Run troubled assets with confidence
Just because condition monitoring detects a problem, doesn’t mean the component has to be replaced immediately. One of the major benefits of online condition monitoring is that the visibility into asset health enables asset owners to choose how they want to respond to issues. One manufacturer of food-grade paper goods used online condition monitoring to protect its overall productivity. One of the rollers in the company’s primary paper line developed a bearing issue. The line operated 24/7 and fed all of the other lines in the facility. The company wanted to continue running the line until the next scheduled maintenance interval, but they needed to avoid catastrophic failure.
Frequent vibration analysis would make this possible, but the roll was difficult to access manually more than once a week. Instead, the company’s reliability expert recommended a cloud-based online vibration monitor, configuring it to capture data hourly and send alerts when conditions changed rapidly. The system continued to monitor the bearing as the condition worsened. Three weeks after the unit was put in place, the bearing was replaced during the scheduled maintenance period.

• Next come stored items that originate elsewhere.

-- pv_equiv track=rewrite | github.com/HerBernie/Selenium_Crawler_Amazon | SkuListGenerator.py | simplify_listing_url_zh
-- ===== SOURCE A (Python) =====
-- def simplify_listing_url_zh(url):
--     count = 0
--     urlLength = 0
--     for char in url:
--         if char == '/':
--             count += 1
--         if count == 6:
--             break
--         urlLength += 1
--     return url[:urlLength]
-- ===== SOURCE B (Python) =====
-- def simplify_listing_url_zh(url):
--     return '/'.join(url.split('/')[:6])
-- ===== Notes on version B (the rewrite author's own statement) =====
-- stated objective: idiomatic
-- what changed: Replaces the manual character scan with counter, break and slice by materializing the slash-separated segments with split and rejoining the first six.
import Mathlib
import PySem

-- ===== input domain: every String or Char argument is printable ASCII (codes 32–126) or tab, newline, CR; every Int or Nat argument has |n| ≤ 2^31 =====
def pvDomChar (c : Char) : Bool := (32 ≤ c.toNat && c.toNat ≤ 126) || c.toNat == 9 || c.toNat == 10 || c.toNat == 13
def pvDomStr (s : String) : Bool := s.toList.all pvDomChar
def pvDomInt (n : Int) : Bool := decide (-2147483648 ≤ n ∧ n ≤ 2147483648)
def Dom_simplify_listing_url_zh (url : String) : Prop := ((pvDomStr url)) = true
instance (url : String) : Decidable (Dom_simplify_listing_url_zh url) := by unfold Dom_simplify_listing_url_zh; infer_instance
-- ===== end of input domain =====

-- B truncates the URL before its 6th '/' via split/take/join instead of A's manual counting scan; same result on every input.

-- ===== PORT A =====
-- the for-loop of A: state (count, urlLength), break when count reaches 6
def aGo : List Char → Nat → Nat → Nat
  | [], _, len => len
  | ch :: rest, count, len =>
      let count' := if ch = '/' then count + 1 else count
      if count' = 6 then len else aGo rest count' (len + 1)

def simplify_listing_url_zh (url : String) : String :=
  -- url[:urlLength]
  PySem.Str.slice url none (some ((aGo url.toList 0 0 : Nat) : Int))

-- ===== PORT B =====
-- '/'.join(url.split('/')[:6]); split with a non-empty separator is PySem.Chars.splitOn, join is PySem.Chars.join
def simplify_listing_url_zh_alt (url : String) : String :=
  String.ofList (PySem.Chars.join ['/'] ((PySem.Chars.splitOn url.toList ['/']).take 6))

-- ===== PRECONDITION & SPEC =====
def Spec_simplify_listing_url_zh (url : String) (out : String) : Prop := out = simplify_listing_url_zh_alt url
instance (url : String) (out : String) : Decidable (Spec_simplify_listing_url_zh url out) := by unfold Spec_simplify_listing_url_zh; infer_instance

-- ===== CLAIM (what is proved, stated in full; the proofs are below) =====
def Claim_equal_simplify_listing_url_zh : Prop := ∀ (url : String), Dom_simplify_listing_url_zh url → Spec_simplify_listing_url_zh url (simplify_listing_url_zh url)

-- ===== LEMMAS AND PROOFS =====

-- structural recursion computing split-on-'/' (proof-side model of PySem.Chars.splitOn)
def splitSlash : List Char → List (List Char)
  | [] => [[]]
  | c :: rest =>
      if c = '/' then [] :: splitSlash rest
      else
        match splitSlash rest with
        | p :: ps => (c :: p) :: ps
        | [] => [[c]]

theorem splitSlash_ne_nil (cs : List Char) : splitSlash cs ≠ [] := by
  cases cs with
  | nil => simp [splitSlash]
  | cons c rest =>
    simp only [splitSlash]
    split
    · simp
    · cases h : splitSlash rest <;> simp

theorem splitOn_go_slash (fuel : Nat) : ∀ (l cur : List Char) (acc : List (List Char)),
    l.length ≤ fuel →
    PySem.Chars.splitOn.go ['/'] fuel l cur acc =
      acc.reverse ++
        (match splitSlash l with
         | p :: ps => (cur.reverse ++ p) :: ps
         | [] => []) := by
  induction fuel with
  | zero =>
    intro l cur acc h
    have : l = [] := List.length_eq_zero_iff.mp (Nat.le_zero.mp h)
    subst this
    simp [PySem.Chars.splitOn.go, splitSlash]
  | succ fuel ih =>
    intro l cur acc h
    cases l with
    | nil => simp [PySem.Chars.splitOn.go, splitSlash]
    | cons c rest =>
      by_cases hc : c = '/'
      · subst hc
        rw [show PySem.Chars.splitOn.go ['/'] (fuel+1) ('/' :: rest) cur acc
              = PySem.Chars.splitOn.go ['/'] fuel rest [] (cur.reverse :: acc) by
            simp [PySem.Chars.splitOn.go, List.isPrefixOf]]
        rw [ih rest [] (cur.reverse :: acc) (by simpa using Nat.le_of_succ_le_succ h)]
        have hne := splitSlash_ne_nil rest
        cases hsp : splitSlash rest with
        | nil => exact absurd hsp hne
        | cons p ps => simp [splitSlash, hsp]
      · rw [show PySem.Chars.splitOn.go ['/'] (fuel+1) (c :: rest) cur acc
              = PySem.Chars.splitOn.go ['/'] fuel rest (c :: cur) acc by
            simp [PySem.Chars.splitOn.go, List.isPrefixOf]
            exact fun h' => absurd h'.symm hc]
        rw [ih rest (c :: cur) acc (by simpa using Nat.le_of_succ_le_succ h)]
        have hne := splitSlash_ne_nil rest
        cases hsp : splitSlash rest with
        | nil => exact absurd hsp hne
        | cons p ps => simp [splitSlash, hc, hsp]

theorem splitOn_slash (cs : List Char) : PySem.Chars.splitOn cs ['/'] = splitSlash cs := by
  rw [PySem.Chars.splitOn, splitOn_go_slash (cs.length + 1) cs [] [] (Nat.le_succ _)]
  have hne := splitSlash_ne_nil cs
  cases hsp : splitSlash cs with
  | nil => exact absurd hsp hne
  | cons p ps => simp

-- join with '/' of a list whose head starts with c = c consed onto the join with that head beheaded
theorem join_cons_head (c : Char) (p : List Char) (qs : List (List Char)) :
    PySem.Chars.join ['/'] ((c :: p) :: qs) = c :: PySem.Chars.join ['/'] (p :: qs) := by
  cases qs with
  | nil => rw [PySem.Chars.join_singleton, PySem.Chars.join_singleton]
  | cons q qs => rw [PySem.Chars.join_cons_cons, PySem.Chars.join_cons_cons]; simp

theorem join_nil_head (q : List Char) (qs : List (List Char)) :
    PySem.Chars.join ['/'] ([] :: q :: qs) = '/' :: PySem.Chars.join ['/'] (q :: qs) := by
  rw [PySem.Chars.join_cons_cons]; simp

-- the loop accumulator only shifts the result
theorem aGo_acc (cs : List Char) : ∀ (count len : Nat), aGo cs count len = len + aGo cs count 0 := by
  induction cs with
  | nil => intro count len; simp [aGo]
  | cons c rest ih =>
    intro count len
    simp only [aGo]
    by_cases h6 : (if c = '/' then count + 1 else count) = 6
    · rw [if_pos h6, if_pos h6]; omega
    · rw [if_neg h6, if_neg h6]
      have h1 := ih (if c = '/' then count + 1 else count) (len + 1)
      have h2 := ih (if c = '/' then count + 1 else count) (0 + 1)
      omega

-- main invariant: with k (1 ≤ k ≤ 6) slashes still allowed, the loop's prefix
-- equals the join of the first k split segments
theorem main_lemma (cs : List Char) : ∀ (k : Nat), 1 ≤ k → k ≤ 6 →
    cs.take (aGo cs (6 - k) 0) = PySem.Chars.join ['/'] ((splitSlash cs).take k) := by
  induction cs with
  | nil =>
    intro k hk1 hk6
    cases k with
    | zero => omega
    | succ k => simp [aGo, splitSlash, PySem.Chars.join_singleton]
  | cons c rest ih =>
    intro k hk1 hk6
    obtain ⟨k', rfl⟩ : ∃ k', k = k' + 1 := ⟨k - 1, by omega⟩
    obtain ⟨p, ps, hsp⟩ : ∃ p ps, splitSlash rest = p :: ps := by
      cases h : splitSlash rest with
      | nil => exact absurd h (splitSlash_ne_nil rest)
      | cons p ps => exact ⟨p, ps, rfl⟩
    by_cases hc : c = '/'
    · subst hc
      have hsplit : splitSlash ('/' :: rest) = [] :: splitSlash rest := by simp [splitSlash]
      by_cases hk : k' = 0
      · subst hk
        have hstep : aGo ('/' :: rest) (6 - 1) 0 = 0 := by simp [aGo]
        rw [hstep, hsplit, List.take_zero, List.take_succ_cons, List.take_zero,
            PySem.Chars.join_singleton]
      · obtain ⟨k'', rfl⟩ : ∃ k'', k' = k'' + 1 := ⟨k' - 1, by omega⟩
        have hstep : aGo ('/' :: rest) (6 - (k'' + 1 + 1)) 0 = aGo rest (6 - (k'' + 1)) 0 + 1 := by
          simp only [aGo, if_pos rfl]
          rw [show 6 - (k'' + 1 + 1) + 1 = 6 - (k'' + 1) by omega]
          simp only [if_true]
          rw [if_neg (show ¬ 6 - (k'' + 1) = 6 by omega), aGo_acc]
          omega
        have hIH := ih (k'' + 1) (by omega) (by omega)
        rw [hsp, List.take_succ_cons] at hIH
        rw [hstep, hsplit, List.take_succ_cons, List.take_succ_cons, hsp,
            List.take_succ_cons, join_nil_head, ← hIH]
    · have hsplit : splitSlash (c :: rest) = (c :: p) :: ps := by
        simp [splitSlash, hc, hsp]
      have hstep : aGo (c :: rest) (6 - (k' + 1)) 0 = aGo rest (6 - (k' + 1)) 0 + 1 := by
        simp only [aGo, if_neg hc]
        rw [if_neg (show ¬ 6 - (k' + 1) = 6 by omega), aGo_acc]
        omega
      have hIH := ih (k' + 1) hk1 hk6
      rw [hsp, List.take_succ_cons] at hIH
      rw [hstep, hsplit, List.take_succ_cons, List.take_succ_cons, join_cons_head, ← hIH]

-- ===== VERDICT (by name: the statement is the Claim_ definition above) =====
theorem simplify_listing_url_zh_spec : Claim_equal_simplify_listing_url_zh := by
  intro url _
  unfold Spec_simplify_listing_url_zh simplify_listing_url_zh simplify_listing_url_zh_alt
  rw [splitOn_slash]
  have h := main_lemma url.toList 6 (by omega) (by omega)
  simp only [Nat.sub_self] at h
  have hA : (PySem.Str.slice url none (some ((aGo url.toList 0 0 : Nat) : Int))).toList
      = url.toList.take (aGo url.toList 0 0) := by
    rw [PySem.Str.toList_slice]
    simp [PySem.Chars.slice_eq_listSlice, PySem.List.slice_to_natCast]
  have h2 := congrArg String.ofList hA
  rw [String.ofList_toList] at h2
  rw [h2, h]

By installing a cloud-based vibration monitoring system on this unit, the manufacturer was able to continue operations, well preempting bearing failure.
Diagnose root cause
All data from continuous online condition monitors is time stamped, making it easy to correlate outside factors with any changes to asset condition. If the contributing factor is lubrication breakdown, for example, it’s possible to determine whether the lubrication interval needs to be altered or whether the issue was a support system such as an automatic lubrication system. The data provides maintenance and operations with better insights into actions that need to be taken to prevent future problems.
Confirm accurate installation of new equipment
Installation issues like bearing misalignments and decentration can be diagnosed from the vibration spectrum of an asset. If a spectrum of the healthy machine is captured and recorded, maintenance teams can use it as a basis of comparison for the vibration spectrum after repair. If a belt was overtightened, for example, the error can be corrected before it causes damage. The maintenance procedure can be amended to prevent a recurrence of the issue in the future.
These are just a few examples of how condition monitoring can help protect organizations against future problems, maximize equipment lifetime, and optimize operations. Online vibration monitoring and analysis, in particular, provides continuous granular detail on the health of even hard-to-reach rotating assets. By using vibration analysis as the central pillar of a condition monitoring program, and augmenting it with additional datatypes like temperature sensing, speed feedback, and others, organizations can enhance OEE and minimize cost of ownership for improved overall productivity.